Work instruction –
Read the records beneath this task and copy every line that contains the string "apply".

*-*-*

theorem pvA2_proj (rs : List (List Int)) (t : Int) (d : PySem.Dict (Int × Int) Int) :
    rs.foldl isRectangleCoverStep2 (t, d)
      = (t + (rs.map pvArea4).sum, (rs.flatMap pvCorners4).foldl pvBump d) := by
  induction rs generalizing t d with
  | nil => simp
  | cons r rs ih =>
      match r with
      | [x1, y1, a1, b1] =>
          rw [List.foldl_cons]
          refine (ih (t + (a1 - x1) * (b1 - y1))
            (pvBump (pvBump (pvBump (pvBump d (x1, y1)) (x1, b1)) (a1, b1)) (a1, y1))).trans ?_
          simp only [pvArea4, pvCorners4, List.map_cons, List.sum_cons, List.flatMap_cons,
            List.foldl_append, List.foldl_cons, List.foldl_nil, pvBump, Prod.mk.injEq]
          exact ⟨by ring, by trivial⟩
      | [] => simpa [isRectangleCoverStep2, pvArea4, pvCorners4] using ih t d
      | [_] => simpa [isRectangleCoverStep2, pvArea4, pvCorners4] using ih t d
      | [_, _] => simpa [isRectangleCoverStep2, pvArea4, pvCorners4] using ih t d
      | [_, _, _] => simpa [isRectangleCoverStep2, pvArea4, pvCorners4] using ih t d
      | _ :: _ :: _ :: _ :: _ :: _ =>
          simpa [isRectangleCoverStep2, pvArea4, pvCorners4] using ih t d

-- order facts about pvRle / pvBefore
theorem pvBefore_rle {p q : Int × Int} (h : pvBefore p q = true) : pvRle p q := by
  rcases p with ⟨p1, p2⟩; rcases q with ⟨q1, q2⟩
  simp [pvBefore] at h; simp [pvRle]; omega

theorem pvNotBefore_rle {p q : Int × Int} (h : ¬ pvBefore p q = true) : pvRle q p := by
  rcases p with ⟨p1, p2⟩; rcases q with ⟨q1, q2⟩
  simp [pvBefore] at h; simp [pvRle]; omega

theorem pvRle_trans {p q r : Int × Int} (h1 : pvRle p q) (h2 : pvRle q r) : pvRle p r := by
  rcases p with ⟨p1, p2⟩; rcases q with ⟨q1, q2⟩; rcases r with ⟨r1, r2⟩
  simp [pvRle] at *; omega

theorem pvRle_antisymm {p q : Int × Int} (h1 : pvRle p q) (h2 : pvRle q p) : p = q := by
  rcases p with ⟨p1, p2⟩; rcases q with ⟨q1, q2⟩
  simp [pvRle] at *; omega

-- sorted2 with fst/snd keys IS the insertBy fold with the lexicographic comparator
theorem pvSorted2_eq (xs : List (Int × Int)) :
    PySem.List.sorted2 xs Prod.fst Prod.snd false
      = xs.foldl (fun acc x => PySem.List.insertBy pvBefore x acc) [] := rfl

theorem pvInsertBy_pairwise (x : Int × Int) (l : List (Int × Int))
    (h : l.Pairwise pvRle) : (PySem.List.insertBy pvBefore x l).Pairwise pvRle := by
  induction l with
  | nil => simp [PySem.List.insertBy]
  | cons y ys ih =>
      rw [show PySem.List.insertBy pvBefore x (y :: ys)
            = if pvBefore x y then x :: y :: ys else y :: PySem.List.insertBy pvBefore x ys from rfl]
      rcases List.pairwise_cons.mp h with ⟨hy, hys⟩
      split_ifs with hb
      · refine List.pairwise_cons.mpr ⟨?_, h⟩
        intro z hz
        rcases List.mem_cons.mp hz with rfl | hz
        · exact pvBefore_rle hb
        · exact pvRle_trans (pvBefore_rle hb) (hy z hz)
      · refine List.pairwise_cons.mpr ⟨?_, ih hys⟩
        intro z hz
        rcases (PySem.List.mem_insertBy pvBefore x z ys).mp hz with rfl | hz
        · exact pvNotBefore_rle hb
        · exact hy z hz
-- pv_equiv track=rewrite | github.com/AwesomeArunava/Leetcode-Solved-Questions | 1122-relative-sort-array/1122-relative-sort-array.py | relativeSortArray
-- ===== SOURCE A (Python) =====
-- from typing import List
--
-- def relativeSortArray(arr1: List[int], arr2: List[int]) -> List[int]:
--     output=[]
--     extra=arr1.copy()
--
--     for i in arr2:
--         for j in arr1:
--             if i == j:
--                 output.append(j)
--     extra.sort()
--
--     for i in output:
--         for j in extra:
--             if i==j:
--                 extra.remove(j)
--
--     return output+extra
-- ===== SOURCE B (Python) =====
-- from typing import List
-- from collections import Counter
--
-- def relativeSortArray(arr1: List[int], arr2: List[int]) -> List[int]:
--     cnt = Counter(arr1)
--     seen = set(arr2)
--     out = []
--     for v in arr2:
--         out += [v] * cnt[v]
--     out += sorted(x for x in arr1 if x not in seen)
--     return out
-- ===== Notes on version B (the rewrite author's own statement) =====
-- stated objective: faster
-- what changed: Replaces the nested arr2-by-arr1 scan and the quadratic mutate-while-iterating remove passes with a Counter and a set: emit each arr2 value count-many times, then append the sorted elements not in arr2.
import Mathlib
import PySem

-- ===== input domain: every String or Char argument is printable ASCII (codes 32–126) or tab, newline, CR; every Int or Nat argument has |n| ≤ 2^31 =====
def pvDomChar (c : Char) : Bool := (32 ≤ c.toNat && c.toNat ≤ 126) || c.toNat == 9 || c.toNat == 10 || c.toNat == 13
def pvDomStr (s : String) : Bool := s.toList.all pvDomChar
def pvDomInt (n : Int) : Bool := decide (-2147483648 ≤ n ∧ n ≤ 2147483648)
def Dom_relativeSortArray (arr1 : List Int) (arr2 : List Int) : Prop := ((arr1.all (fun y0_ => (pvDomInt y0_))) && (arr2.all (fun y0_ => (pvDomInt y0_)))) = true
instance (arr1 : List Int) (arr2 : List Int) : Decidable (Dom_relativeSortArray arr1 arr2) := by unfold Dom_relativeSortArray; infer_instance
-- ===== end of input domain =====

-- B replaces A's nested scans and quadratic remove passes with a counter, a set and one sort of the leftovers (faster).

-- ===== PORT A =====

-- Python's `for j in extra: if i==j: extra.remove(j)` iterates by index over the list
-- it mutates: at index k, if the element equals i, the FIRST occurrence of that value is
-- removed and iteration continues at k+1 on the shortened list; it stops when the index
-- reaches the current length.  `remove` is only reached when the value is present, so the
-- `.getD ex` default of `remove?` is never taken.
def pvRemovePass (i : Int) (ex : List Int) (k : Nat) : List Int :=
  if h : k < ex.length then
    if ex[k] = i then pvRemovePass i ((PySem.List.remove? ex i).getD ex) (k + 1)
    else pvRemovePass i ex (k + 1)
  else ex
termination_by ex.length - k
decreasing_by
  · have hmem : i ∈ ex := by
      rename_i hk; exact hk ▸ List.getElem_mem h
    simp only [PySem.List.remove?_eq_some_erase ex i hmem, Option.getD_some]
    have := List.length_erase_of_mem hmem
    omega
  · omega

def relativeSortArray (arr1 : List Int) (arr2 : List Int) : List Int :=
  -- output=[]; for i in arr2: for j in arr1: if i == j: output.append(j)
  let output := arr2.foldl (fun out i =>
      arr1.foldl (fun out j => if i = j then out ++ [j] else out) out) []
  -- extra = arr1.copy(); extra.sort()
  let extra := PySem.List.sorted arr1 (fun x => x) false
  -- for i in output: for j in extra: if i==j: extra.remove(j)
  let extra := output.foldl (fun ex i => pvRemovePass i ex 0) extra
  output ++ extra

-- ===== PORT B =====

def relativeSortArray_alt (arr1 : List Int) (arr2 : List Int) : List Int :=
  let cnt := PySem.Dict.counter arr1
  let seen := PySem.Set.ofList arr2
  let out := arr2.foldl (fun out v => out ++ List.replicate (cnt.getD v 0).toNat v) []
  out ++ PySem.List.sorted (arr1.filter (fun x => !(PySem.Set.contains seen x))) (fun x => x) false

-- ===== PRECONDITION & SPEC =====
def Spec_relativeSortArray (arr1 : List Int) (arr2 : List Int) (out : List Int) : Prop := out = relativeSortArray_alt arr1 arr2
instance (arr1 : List Int) (arr2 : List Int) (out : List Int) : Decidable (Spec_relativeSortArray arr1 arr2 out) := by unfold Spec_relativeSortArray; infer_instance

-- ===== CLAIM (what is proved, stated in full; the proofs are below) =====
def Claim_equal_relativeSortArray : Prop := ∀ (arr1 : List Int) (arr2 : List Int), Dom_relativeSortArray arr1 arr2 → Spec_relativeSortArray arr1 arr2 (relativeSortArray arr1 arr2)

-- ===== LEMMAS AND PROOFS =====

-- A's inner scan over arr1 appends exactly (count of i in arr1) copies of i.
theorem pv_inner_eq_replicate (l : List Int) (i : Int) (acc : List Int) :
    l.foldl (fun out j => if i = j then out ++ [j] else out) acc
      = acc ++ List.replicate (l.count i) i := by
  induction l generalizing acc with
  | nil => simp
  | cons j t ih =>
    by_cases h : i = j
    · subst h
      rw [List.foldl_cons, if_pos rfl, ih, List.count_cons_self, List.append_assoc,
        List.singleton_append, ← List.replicate_succ]
    · rw [List.foldl_cons, if_neg h, ih, List.count_cons_of_ne (Ne.symm h)]

-- The common "output" prefix of both ports.
theorem pv_output_eq_flatMap (arr1 arr2 : List Int) :
    arr2.foldl (fun out i =>
        arr1.foldl (fun out j => if i = j then out ++ [j] else out) out) []
      = arr2.flatMap (fun i => List.replicate (arr1.count i) i) := by
  have : ∀ (l : List Int) (acc : List Int),
      l.foldl (fun out i =>
        arr1.foldl (fun out j => if i = j then out ++ [j] else out) out) acc
        = acc ++ l.flatMap (fun i => List.replicate (arr1.count i) i) := by
    intro l
    induction l with
    | nil => simp
    | cons a t ih =>
      intro acc
      rw [List.foldl_cons, pv_inner_eq_replicate, ih, List.flatMap_cons,
        ← List.append_assoc]
  simpa using this arr2 []

theorem pv_mem_output (arr1 arr2 : List Int) (x : Int) :
    x ∈ arr2.flatMap (fun i => List.replicate (arr1.count i) i) ↔ x ∈ arr2 ∧ x ∈ arr1 := by
  simp only [List.mem_flatMap, List.mem_replicate]
  constructor
  · rintro ⟨i, hi, hc, rfl⟩
    exact ⟨hi, List.count_pos_iff.mp (Nat.pos_of_ne_zero hc)⟩
  · rintro ⟨h2, h1⟩
    exact ⟨x, h2, (List.count_pos_iff.mpr h1).ne', rfl⟩

theorem pv_count_output_ge (arr1 arr2 : List Int) (x : Int) (hx : x ∈ arr2) :
    arr1.count x ≤ (arr2.flatMap (fun i => List.replicate (arr1.count i) i)).count x := by
  obtain ⟨p, s, rfl⟩ := List.append_of_mem hx
  rw [List.flatMap_append, List.flatMap_cons, List.count_append, List.count_append]
  have : (List.replicate (arr1.count x) x).count x = arr1.count x := by
    simp
  omega

-- pvRemovePass only deletes copies of i …
theorem pv_pass_count_ne (i v : Int) (hvi : v ≠ i) :
    ∀ (ex : List Int) (k : Nat), (pvRemovePass i ex k).count v = ex.count v := by
  intro ex k
  fun_induction pvRemovePass i ex k with
  | case1 ex k h hk ih =>
    have hmem : i ∈ ex := hk ▸ List.getElem_mem h
    rw [ih]
    rw [PySem.List.remove?_eq_some_erase ex i hmem, Option.getD_some,
      List.count_erase_of_ne hvi]
  | case2 ex k h hk ih => exact ih
  | case3 ex k h => rfl

-- … and never adds any.
theorem pv_pass_count_le (i : Int) :
    ∀ (ex : List Int) (k : Nat), (pvRemovePass i ex k).count i ≤ ex.count i := by
  intro ex k
  fun_induction pvRemovePass i ex k with
  | case1 ex k h hk ih =>
    have hmem : i ∈ ex := hk ▸ List.getElem_mem h
    rw [PySem.List.remove?_eq_some_erase ex i hmem, Option.getD_some] at ih ⊢
    calc _ ≤ (ex.erase i).count i := ih
    _ ≤ ex.count i := by rw [List.count_erase_self]; omega
  | case2 ex k h hk ih => exact ih
  | case3 ex k h => exact le_refl _

-- A pass that still sees a copy of i at or after its index removes at least one.
theorem pv_pass_count_lt_aux (i : Int) :
    ∀ (ex : List Int) (k : Nat),
      (∃ m, k ≤ m ∧ ∃ h : m < ex.length, ex[m] = i) →
      (pvRemovePass i ex k).count i < ex.count i := by
  intro ex k
  fun_induction pvRemovePass i ex k with
  | case1 ex k h hk ih =>
    intro _
    have hmem : i ∈ ex := hk ▸ List.getElem_mem h
    have hpos : 0 < ex.count i := List.count_pos_iff.mpr hmem
    have hle := pv_pass_count_le i ((PySem.List.remove? ex i).getD ex) (k + 1)
    rw [PySem.List.remove?_eq_some_erase ex i hmem, Option.getD_some] at hle ⊢
    rw [List.count_erase_self] at hle
    omega
  | case2 ex k h hk ih =>
    rintro ⟨m, hkm, hm, hmi⟩
    apply ih
    refine ⟨m, ?_, hm, hmi⟩
    rcases Nat.eq_or_lt_of_le hkm with rfl | h'
    · exact absurd hmi hk
    · exact h'
  | case3 ex k h =>
    rintro ⟨m, hkm, hm, _⟩
    omega

theorem pv_pass_count_lt (i : Int) (ex : List Int) (hpos : 0 < ex.count i) :
    (pvRemovePass i ex 0).count i < ex.count i := by
  apply pv_pass_count_lt_aux
  have hmem : i ∈ ex := List.count_pos_iff.mp hpos
  obtain ⟨m, hm, hmi⟩ := List.getElem_of_mem hmem
  exact ⟨m, Nat.zero_le m, hm, hmi⟩

-- A pass returns a sublist of its input.
theorem pv_pass_sublist (i : Int) :
    ∀ (ex : List Int) (k : Nat), (pvRemovePass i ex k).Sublist ex := by
  intro ex k
  fun_induction pvRemovePass i ex k with
  | case1 ex k h hk ih =>
    have hmem : i ∈ ex := hk ▸ List.getElem_mem h
    rw [PySem.List.remove?_eq_some_erase ex i hmem, Option.getD_some] at ih ⊢
    exact ih.trans (List.erase_sublist ..)
  | case2 ex k h hk ih => exact ih
  | case3 ex k h => exact List.Sublist.refl ex

-- The whole second phase, on values not mentioned in output: counts untouched.
theorem pv_fold_count_not_mem (out : List Int) (v : Int) :
    ∀ ex : List Int, v ∉ out →
      ((out.foldl (fun ex i => pvRemovePass i ex 0) ex).count v = ex.count v) := by
  induction out with
  | nil => intro ex _; rfl
  | cons a t ih =>
    intro ex hv
    rw [List.foldl_cons, ih _ (fun h => hv (List.mem_cons_of_mem _ h)),
      pv_pass_count_ne a v (fun h => hv (h ▸ List.mem_cons_self)) ex 0]

-- On values with enough passes scheduled, every copy is removed.
theorem pv_fold_count_zero (out : List Int) (v : Int) :
    ∀ ex : List Int, ex.count v ≤ out.count v →
      ((out.foldl (fun ex i => pvRemovePass i ex 0) ex).count v = 0) := by
  induction out with
  | nil => intro ex h; simpa using Nat.le_zero.mp (by simpa using h)
  | cons a t ih =>
    intro ex h
    rw [List.foldl_cons]
    apply ih
    by_cases hav : v = a
    · subst hav
      rcases Nat.eq_zero_or_pos (ex.count v) with h0 | hpos
      · have := pv_pass_count_le v ex 0
        omega
      · have := pv_pass_count_lt v ex hpos
        rw [List.count_cons_self] at h
        omega
    · rw [pv_pass_count_ne a v hav ex 0]
      rw [List.count_cons_of_ne (Ne.symm hav)] at h
      exact h

-- Sortedness is preserved by the second phase (each pass is a sublist).
theorem pv_fold_sorted (out : List Int) :
    ∀ ex : List Int, ex.Pairwise (· ≤ ·) →
      (out.foldl (fun ex i => pvRemovePass i ex 0) ex).Pairwise (· ≤ ·) := by
  induction out with
  | nil => intro ex h; exact h
  | cons a t ih =>
    intro ex h
    exact ih _ (h.sublist (pv_pass_sublist a ex 0))

theorem pv_contains_eq (arr2 : List Int) (x : Int) :
    PySem.Set.contains (PySem.Set.ofList arr2) x = decide (x ∈ arr2) := by
  by_cases hx : x ∈ arr2 <;>
    simp [hx, PySem.Set.mem_ofList]

-- The leftover part: A's remove passes leave exactly the sorted elements outside arr2.
theorem pv_extra_eq (arr1 arr2 : List Int) :
    (arr2.flatMap (fun i => List.replicate (List.count i arr1) i)).foldl
        (fun ex i => pvRemovePass i ex 0) (PySem.List.sorted arr1 (fun x => x) false)
      = PySem.List.sorted
          (arr1.filter (fun x => !(PySem.Set.contains (PySem.Set.ofList arr2) x)))
          (fun x => x) false := by
  have hfilter : arr1.filter (fun x => !(PySem.Set.contains (PySem.Set.ofList arr2) x))
      = arr1.filter (fun x => !decide (x ∈ arr2)) :=
    List.filter_congr (fun x _ => by rw [pv_contains_eq])
  rw [hfilter]
  apply PySem.List.eq_of_perm_of_pairwise_le_of_injective (fun x : Int => x)
    Function.injective_id
  · -- permutation, via counts
    rw [List.perm_iff_count]
    intro v
    have hsc : (PySem.List.sorted arr1 (fun x => x) false).count v = arr1.count v :=
      (PySem.List.sorted_perm arr1 (fun x => x) false).count_eq v
    have hrc : (PySem.List.sorted (arr1.filter (fun x => !decide (x ∈ arr2)))
        (fun x => x) false).count v = (arr1.filter (fun x => !decide (x ∈ arr2))).count v :=
      (PySem.List.sorted_perm _ (fun x => x) false).count_eq v
    rw [hrc]
    by_cases hv2 : v ∈ arr2
    · have hr0 : (arr1.filter (fun x => !decide (x ∈ arr2))).count v = 0 := by
        rw [List.count_eq_zero]
        intro hmem
        have h2 := (List.mem_filter.mp hmem).2
        simp at h2
        exact h2 hv2
      rw [hr0]
      by_cases hv1 : v ∈ arr1
      · apply pv_fold_count_zero
        rw [hsc]
        exact pv_count_output_ge arr1 arr2 v hv2
      · rw [pv_fold_count_not_mem _ v _
          (fun h => hv1 ((pv_mem_output arr1 arr2 v).mp h).2), hsc]
        exact List.count_eq_zero.mpr hv1
    · have hcf : List.count v (List.filter (fun x => !decide (x ∈ arr2)) arr1)
          = List.count v arr1 := List.count_filter (by simp [hv2])
      rw [pv_fold_count_not_mem _ v _
        (fun h => hv2 ((pv_mem_output arr1 arr2 v).mp h).1), hsc, hcf]
  · exact pv_fold_sorted _ _ (PySem.List.sorted_pairwise arr1 (fun x => x))
  · exact PySem.List.sorted_pairwise _ (fun x => x)

-- ===== VERDICT (by name: the statement is the Claim_ definition above) =====
theorem relativeSortArray_spec : Claim_equal_relativeSortArray := by
  intro arr1 arr2 _
  show relativeSortArray arr1 arr2 = relativeSortArray_alt arr1 arr2
  unfold relativeSortArray relativeSortArray_alt
  simp only [pv_output_eq_flatMap, PySem.Dict.getD_counter, Int.toNat_natCast,
    PySem.List.foldl_append_eq_flatMap, List.nil_append]
  rw [pv_extra_eq]
-- pv_equiv track=rewrite | github.com/Lawrencepyx/Lossless-Image-Compressor | LosslessCompressor.py | huffman_code
-- ===== SOURCE A (Python) =====
-- def huffman_code(length_table):
--
--     index = []
--     huffman_codes = {}
--
--     for ind, x in enumerate(length_table):
--         if x > 0:
--             i = (x, ind)
--             index.append(i)
--
--     if not index:
--         # no pixel with any height
--         return huffman_codes
--
--     index.sort()
--     c = 0
--     prev = index[0][0]
--     # shifting left for the code length difference
--
--     for x, y in index:
--         # shift if code length changes
--         if x != prev:
--             c = c << (x - prev)
--             prev = x
--          #put current huffman code to y
--         huffman_codes[y] = (c, x)
--         c = c + 1
--
--     return huffman_codes
-- ===== SOURCE B (Python) =====
-- def huffman_code(length_table):
--     # RFC-1951 canonical construction: histogram the code lengths, derive the
--     # first code of every length from the histogram alone, then hand out
--     # next_code[l], next_code[l]+1, ... per symbol (objective: alternative).
--     counts = {}
--     for x in length_table:
--         if x > 0:
--             counts[x] = counts.get(x, 0) + 1
--     next_code = {}
--     code = 0
--     prev = None
--     for l in sorted(counts):
--         if prev is not None:
--             code = (code + counts[prev]) << (l - prev)
--         next_code[l] = code
--         prev = l
--     huffman_codes = {}
--     for ind in sorted((i for i, x in enumerate(length_table) if x > 0),
--                       key=lambda i: (length_table[i], i)):
--         l = length_table[ind]
--         huffman_codes[ind] = (next_code[l], l)
--         next_code[l] += 1
--     return huffman_codes
-- ===== Notes on version B (the rewrite author's own statement) =====
-- stated objective: alternative
-- what changed: A sorts all (length, index) pairs and assigns codes with one running counter that is shifted at every length change; B uses the RFC-1951 canonical construction: it histograms the code lengths, precomputes the first code of every length from the histogram alone, and then hands out next_code[length]++ per symbol.
import Mathlib
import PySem

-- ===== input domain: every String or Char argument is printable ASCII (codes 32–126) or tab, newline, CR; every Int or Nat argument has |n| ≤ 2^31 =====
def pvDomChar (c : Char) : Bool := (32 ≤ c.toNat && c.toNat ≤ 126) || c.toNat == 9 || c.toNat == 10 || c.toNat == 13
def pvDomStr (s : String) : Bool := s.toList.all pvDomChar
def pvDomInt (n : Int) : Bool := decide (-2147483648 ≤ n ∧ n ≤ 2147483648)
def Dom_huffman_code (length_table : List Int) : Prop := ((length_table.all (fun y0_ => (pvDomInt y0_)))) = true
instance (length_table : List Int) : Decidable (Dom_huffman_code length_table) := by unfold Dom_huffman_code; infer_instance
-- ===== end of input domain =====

*-*-*

Task result –
    apply ih
  apply pv_pass_count_lt_aux
    apply ih
  apply PySem.List.eq_of_perm_of_pairwise_le_of_injective (fun x : Int => x)
      · apply pv_fold_count_zero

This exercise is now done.